PDF Intro
Volume Number: 15
Issue Number: 9
Column Tag: Emerging Technologies
Portable Document Format: An Introduction for
Programmers
by Kas Thomas
Get to know the internals of Adobe's new document
interchange standard.
With the growing popularity of the World Wide Web (and the growing complexity of
computer-created documents), the need for an extensible, platform-independent
standard for document interchange has never been greater. More people need to share
more kinds of information than ever before.
But the growing complexity of computer-created documents has led to a kind of
free-for-all where data formats are concerned. Bridging the many font technologies,
imaging models, data types, and compression standards currently in use (while
maintaining a document's "look and feel" across operating systems, output devices, and
CPU architectures) would seem to be a fundamentally intractable problem. How can
one ever hope to reconcile so many competing "standards," while enforcing consistency
of appearance?
Rich Text Format was an early attempt to bring consistency to the digital page. But RTF
- conceived in the predawn of ARPANet - was not designed to accommodate non-text
data types. Hypertext Markup Language (HTML) addressed that need while introducing
the notion of hypertext search. But by abstracting font metrics out of the picture,
HTML's creators unwittingly fostered implementation-dependent page appearances - a
critical flaw in any system of information display that values consistency.
Adobe PostScript® was the first page description language to tackle the dual problems
of consistency and fidelity head-on. The key to its success was the abandonment of old
paradigms based on artificial distinctions between text and graphics. In the PostScript
world, everything is graphical - especially text.
PostScript embodied a procedural model for graphics, in which typefaces were simply
collections of curves. In PostScript, a page consisting of text and graphics was sent to a
printer as a series of lineto and arcto commands; the printer would interpret the
commands, create a display list, and rasterize the individual graphic elements to
recreate the page. Any graphic element that couldn't be described in vector terms -
like lineto or arcto - would simply be treated as a bitmap.

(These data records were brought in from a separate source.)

-- pv_equiv track=rewrite | github.com/m4reQ/spyke | spyke/utils/__init__.py | create_quad_indices
-- ===== SOURCE A (Python) =====
-- from typing import Callable, Sequence, List, TypeVar, Iterator as _Iterator
--
-- def create_quad_indices(quadsCount: int) -> List[int]:
--     data = []
--
--     offset = 0
--     i = 0
--     while i < quadsCount:
--         data.extend([
--             0 + offset,
--             1 + offset,
--             2 + offset,
--             2 + offset,
--             3 + offset,
--             0 + offset])
--
--         offset += 4
--         i += 1
--
--     return data
-- ===== SOURCE B (Python) =====
-- PATTERN = [0, 1, 2, 2, 3, 0]
--
-- def create_quad_indices(quadsCount: int):
--     return [4 * (j // 6) + PATTERN[j % 6] for j in range(6 * quadsCount)]
-- ===== Notes on version B (the rewrite author's own statement) =====
-- stated objective: simpler
-- what changed: Replaced the while-loop with an incrementing offset accumulator by a single comprehension over flat output positions, deriving each element from a constant 6-entry pattern table via j//6 and j%6.
import Mathlib
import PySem

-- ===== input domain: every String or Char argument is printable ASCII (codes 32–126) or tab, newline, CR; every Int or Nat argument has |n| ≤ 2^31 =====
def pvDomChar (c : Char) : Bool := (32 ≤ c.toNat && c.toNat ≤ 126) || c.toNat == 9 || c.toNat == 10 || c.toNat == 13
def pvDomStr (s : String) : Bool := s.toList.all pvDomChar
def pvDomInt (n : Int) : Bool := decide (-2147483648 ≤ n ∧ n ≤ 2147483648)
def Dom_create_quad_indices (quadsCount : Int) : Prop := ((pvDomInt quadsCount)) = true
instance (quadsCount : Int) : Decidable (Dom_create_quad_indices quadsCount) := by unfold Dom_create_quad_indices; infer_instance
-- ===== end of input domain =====

-- B replaces A's offset-accumulating while-loop by a comprehension over flat output
-- positions using a constant pattern table and j//6, j%6 (objective: simpler).

-- ===== PORT A =====
-- the while-loop of A: state (data, offset, i), one recursive call per iteration
def quadLoop (quadsCount : Int) (data : List Int) (offset i : Int) : List Int :=
  if _h : i < quadsCount then
    quadLoop quadsCount
      (data ++ [0 + offset, 1 + offset, 2 + offset, 2 + offset, 3 + offset, 0 + offset])
      (offset + 4) (i + 1)
  else data
termination_by (quadsCount - i).toNat
decreasing_by omega

def create_quad_indices (quadsCount : Int) : List Int :=
  quadLoop quadsCount [] 0 0

-- ===== PORT B =====
def quadPATTERN : List Int := [0, 1, 2, 2, 3, 0]

def create_quad_indices_alt (quadsCount : Int) : List Int :=
  -- PATTERN[j % 6]: the index is always in range (0 ≤ j % 6 < 6), so pyGetD is exact here
  (PySem.List.pyRange 0 (6 * quadsCount) 1).map
    (fun j => 4 * PySem.Int.floordiv j 6 + PySem.List.pyGetD quadPATTERN (PySem.Int.mod j 6) 0)

-- ===== PRECONDITION & SPEC =====
def Spec_create_quad_indices (quadsCount : Int) (out : List Int) : Prop := out = create_quad_indices_alt quadsCount
instance (quadsCount : Int) (out : List Int) : Decidable (Spec_create_quad_indices quadsCount out) := by unfold Spec_create_quad_indices; infer_instance

-- ===== CLAIM (what is proved, stated in full; the proofs are below) =====
def Claim_equal_create_quad_indices : Prop := ∀ (quadsCount : Int), Dom_create_quad_indices quadsCount → Spec_create_quad_indices quadsCount (create_quad_indices quadsCount)

-- ===== LEMMAS AND PROOFS =====

-- canonical form: n blocks starting at offset off, consecutive blocks 4 apart
def quadCanon : Nat → Int → List Int
  | 0, _ => []
  | n+1, off => [off, 1+off, 2+off, 2+off, 3+off, off] ++ quadCanon n (off+4)

lemma quadLoop_eq (n : Nat) : ∀ (q i off : Int) (data : List Int), (q - i).toNat = n →
    quadLoop q data off i = data ++ quadCanon n off := by
  induction n with
  | zero =>
    intro q i off data h
    rw [quadLoop, dif_neg (by omega)]
    simp [quadCanon]
  | succ m ih =>
    intro q i off data h
    rw [quadLoop, dif_pos (by omega), ih q (i+1) (off+4) _ (by omega), quadCanon]
    simp

lemma quadCanon_succ_right (n : Nat) : ∀ (off : Int),
    quadCanon (n+1) off = quadCanon n off ++ [off+4*n, off+4*n+1, off+4*n+2, off+4*n+2, off+4*n+3, off+4*n] := by
  induction n with
  | zero =>
    intro off
    simp only [quadCanon, List.append_nil, List.nil_append, List.cons.injEq, and_true]
    push_cast
    omega
  | succ m ih =>
    intro off
    rw [show m+1+1 = (m+1)+1 from rfl, quadCanon, ih (off+4), quadCanon]
    simp only [List.cons_append, List.nil_append, List.cons.injEq,
      List.append_right_inj, and_true, true_and]
    push_cast
    omega

lemma quad_f_eval (n : Nat) (r : Int) (hr0 : 0 ≤ r) (hr : r < 6) :
    4 * PySem.Int.floordiv (6*(n:Int)+r) 6 + PySem.List.pyGetD quadPATTERN (PySem.Int.mod (6*(n:Int)+r) 6) 0
      = 4*(n:Int) + PySem.List.pyGetD quadPATTERN r 0 := by
  rw [PySem.Int.floordiv_eq_ediv_of_pos (by omega), PySem.Int.mod_eq_emod_of_pos (by omega)]
  have h1 : (6*(n:Int)+r) / 6 = n := by omega
  have h2 : (6*(n:Int)+r) % 6 = r := by omega
  rw [h1, h2]

lemma alt_canon (n : Nat) : create_quad_indices_alt (n : Int) = quadCanon n 0 := by
  induction n with
  | zero => simp [create_quad_indices_alt, quadCanon, PySem.List.pyRange_one_eq_nil]
  | succ m ih =>
    unfold create_quad_indices_alt at *
    have hsplit : PySem.List.pyRange 0 (6 * ((m+1 : Nat) : Int)) 1
        = PySem.List.pyRange 0 (6*(m:Int)) 1 ++ PySem.List.pyRange (6*(m:Int)) (6*(m:Int)+6) 1 := by
      rw [← PySem.List.pyRange_one_append 0 (6*(m:Int)) (6*(m:Int)+6) (by omega) (by omega)]
      congr 1
    have htail : PySem.List.pyRange (6*(m:Int)) (6*(m:Int)+6) 1
        = [6*(m:Int), 6*m+1, 6*m+2, 6*m+3, 6*m+4, 6*m+5] := by
      rw [PySem.List.pyRange_one]
      have h6 : (6*(m:Int)+6-6*(m:Int)).toNat = 6 := by omega
      rw [h6]
      simp only [List.range_succ, List.range_zero, List.nil_append, List.map_cons,
        List.map_nil, List.cons_append, List.cons.injEq, and_true]
      omega
    have e0 := quad_f_eval m 0 (by omega) (by omega)
    simp only [add_zero] at e0
    have e1 := quad_f_eval m 1 (by omega) (by omega)
    have e2 := quad_f_eval m 2 (by omega) (by omega)
    have e3 := quad_f_eval m 3 (by omega) (by omega)
    have e4 := quad_f_eval m 4 (by omega) (by omega)
    have e5 := quad_f_eval m 5 (by omega) (by omega)
    rw [hsplit, htail, List.map_append, ih, quadCanon_succ_right]
    congr 1
    simp only [List.map_cons, List.map_nil]
    rw [e0, e1, e2, e3, e4, e5]
    norm_num [quadPATTERN, PySem.List.pyGetD, PySem.List.pyGet?, PySem.List.pyIdx?]
    decide

lemma alt_neg (q : Int) (h : q ≤ 0) : create_quad_indices_alt q = [] := by
  unfold create_quad_indices_alt
  rw [PySem.List.pyRange_one_eq_nil (by omega)]
  rfl

-- ===== VERDICT (by name: the statement is the Claim_ definition above) =====
theorem create_quad_indices_spec : Claim_equal_create_quad_indices := by
  intro q _
  unfold Spec_create_quad_indices create_quad_indices
  rw [quadLoop_eq q.toNat q 0 0 [] (by omega), List.nil_append]
  by_cases h : q ≤ 0
  · rw [alt_neg q h]
    have : q.toNat = 0 := by omega
    rw [this]; rfl
  · have hq : q = (q.toNat : Int) := by omega
    conv_rhs => rw [hq]
    rw [alt_canon]
theorem pv_B_inv (arr : List Int) (k : Int) (N : Nat) (hN : 1 ≤ N) :
    ∀ L : Nat, 1 ≤ L → L ≤ N →
    (List.range' 0 L).foldl (fun res l =>
        let nors := (List.range' (l + 1) (N - (l + 1))).foldl
            (fun nors r => nors ++ [pyNor (nors.getLast?.getD 0) (arr.getD r 0) k])
            [arr.getD l 0]
        let suff := pvSuffixMax nors
        if l = 0 then suff
        else res.take l ++ List.zipWith max (res.drop l) suff) []
      = (List.range' 0 N).map (fun i => pvBV arr k N (min (i + 1) L) i) := by
  intro L
  induction L with
  | zero => omega
  | succ L ih =>
    intro _ hLN
    rcases Nat.eq_zero_or_pos L with rfl | hL
    · -- first iteration: l = 0
      simp only [Nat.zero_add, List.range'_one, List.foldl_cons, List.foldl_nil,
        if_true]
      have hnors := pv_nors arr k 0 (N - 1)
      simp only [Nat.zero_add] at hnors
      rw [show N - 1 + 1 = N by omega] at hnors
      rw [hnors, pv_suffixMax_eq]
      apply List.ext_getElem
      · simp [pv_sfx_length]
      · intro i h1 h2
        have hiN : i < N := by simpa [pv_sfx_length] using h1
        have hsuff := pv_suff_getD arr k N 0 i (by omega)
        rw [Nat.sub_zero, Nat.zero_add] at hsuff
        rw [List.getElem_map, List.getElem_range', ← List.getD_eq_getElem _ 0 h1, hsuff]
        rw [show 0 + 1 * i = i by omega, show min (i + 1) 1 = 1 by omega, pvBV,
          List.range'_zero, List.foldl_nil]
    · -- later iteration: l = L ≥ 1
      rw [List.range'_concat, List.foldl_append, ih hL (by omega)]
      simp only [List.foldl_cons, List.foldl_nil]
      rw [show 0 + 1 * L = L by omega, if_neg (by omega : ¬ L = 0)]
      rw [pv_nors arr k L (N - (L + 1)), show N - (L + 1) + 1 = N - L by omega, pv_suffixMax_eq]
      have hsplitN : List.range' 0 N = List.range' 0 L ++ List.range' L (N - L) := by
        rw [show N = L + (N - L) by omega, ← List.range'_append (s := 0) (m := L) (n := N - L) (step := 1),
          show 0 + 1 * L = L by omega, show L + (N - L) - L = N - L by omega]
      rw [hsplitN, List.map_append, List.map_append]
      rw [List.take_left' (by simp), List.drop_left' (by simp)]
      congr 1
      · apply List.map_congr_left
        intro i hi
        have : i < L := by have := List.mem_range'_1.1 hi; omega
        rw [show min (i + 1) L = i + 1 by omega, show min (i + 1) (L + 1) = i + 1 by omega]
      · apply List.ext_getElem
        · simp [pv_sfx_length]
        · intro j h1 h2
          have hjNL : j < N - L := by
            simp [pv_sfx_length] at h1
            omega
          rw [List.getElem_zipWith, List.getElem_map, List.getElem_range',
            List.getElem_map, List.getElem_range']
          have hsuff := pv_suff_getD arr k N L j hjNL
          have hlen : (pvSfx ((List.range' L (N - L)).map fun r => pvG arr k L (r - L))).length
              = N - L := by simp [pv_sfx_length]
          rw [← List.getD_eq_getElem _ 0 (by rw [hlen]; exact hjNL), hsuff]
          rw [show L + 1 * j = L + j by omega]
          rw [show min (L + j + 1) L = L by omega, show min (L + j + 1) (L + 1) = L + 1 by omega]
          exact (pv_BV_succ arr k N L (L + j) hL).symm

theorem pv_B_eq (n k : Int) (arr : List Int) (h : ¬ n ≤ 0) :
    solve_maximize_nor_alt n k arr
      = (List.range' 0 n.toNat).map (fun i => pvBV arr k n.toNat (i + 1) i) := by
  unfold solve_maximize_nor_alt
  rw [if_neg h]
  simp only [List.range_eq_range']
  have hN : 1 ≤ n.toNat := by omega
  rw [pv_B_inv arr k n.toNat hN n.toNat hN le_rfl]
  apply List.map_congr_left
  intro i hi
  have : i < n.toNat := by have := List.mem_range'_1.1 hi; omega
  rw [show min (i + 1) n.toNat = i + 1 by omega]

theorem pv_final (n k : Int) (arr : List Int) :
    solve_maximize_nor n k arr = solve_maximize_nor_alt n k arr := by
  by_cases h : n ≤ 0
  · have hA := pv_A_eq n k arr
    rw [show n.toNat = 0 by omega] at hA
    simp only [List.range'_zero, List.map_nil] at hA
    rw [hA]
    unfold solve_maximize_nor_alt
    rw [if_pos h]
  · rw [pv_A_eq n k arr, pv_B_eq n k arr h]

-- ===== VERDICT (by name: the statement is the Claim_ definition above) =====
theorem solve_maximize_nor_spec : Claim_equal_solve_maximize_nor := by
  intro n k arr _ _
  unfold Spec_solve_maximize_nor
  exact pv_final n k arr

Limitations of PostScript®
As a vector-graphics language, PostScript was - and still is, in many ways - without
equal. But there are aspects of the language that make it less than ideal as the basis of a
universal document-interchange format. For example:
Lack of searchability: Most users of electronic documents expect to be able to search
text using keywords or traverse an index or table of contents, then jump quickly to
relevant sections. PostScript was not designed to allow hypertext links. Random access
to data is, in general, problematic because of the freeform way in which PostScript
files are organized.
Font substitution: Fonts are not always present in the file. Unsightly font substitutions
occur when needed fonts are not found on the target system.
Poor editability: PostScript files are not easily edited, annotated, or updated. When a
PostScript file needs to be changed, it is usually rewritten from scratch.
No support for multimedia data types: PostScript files do not accommodate QuickTime
movies, slideshows, sound bites, etc.
No support for restricted access: Security features (such as encryption, passwording,
and digital signatures) were not part of PostScript's design specification.
Large file size: Ironically, what was once one of PostScript's strengths (compact
representation of complex imagery) has been turned on its head as file size and
document complexity have grown hand-in-hand. PostScript files are now often
monstrously large.
Slow execution: Large files containing complex graphics can be slow to parse and would
lead to unacceptable latency in a viewer program.
Unpredictable errors: Variations in PostScript interpreters and in the quality of
PostScript code generated by applications ensure that end users will see errors -
errors that are sometimes not handled gracefully. One bad line of code in a large
PostScript file can - and often does - render the entire file unusable.
Adobe faced a critical decision in coming up with a new document standard: whether to
modify the PostScript language to suit the needs of universal document-sharing
(which would mean significantly complicating the language), or come up with an
entirely new page description language designed specifically for document interchange.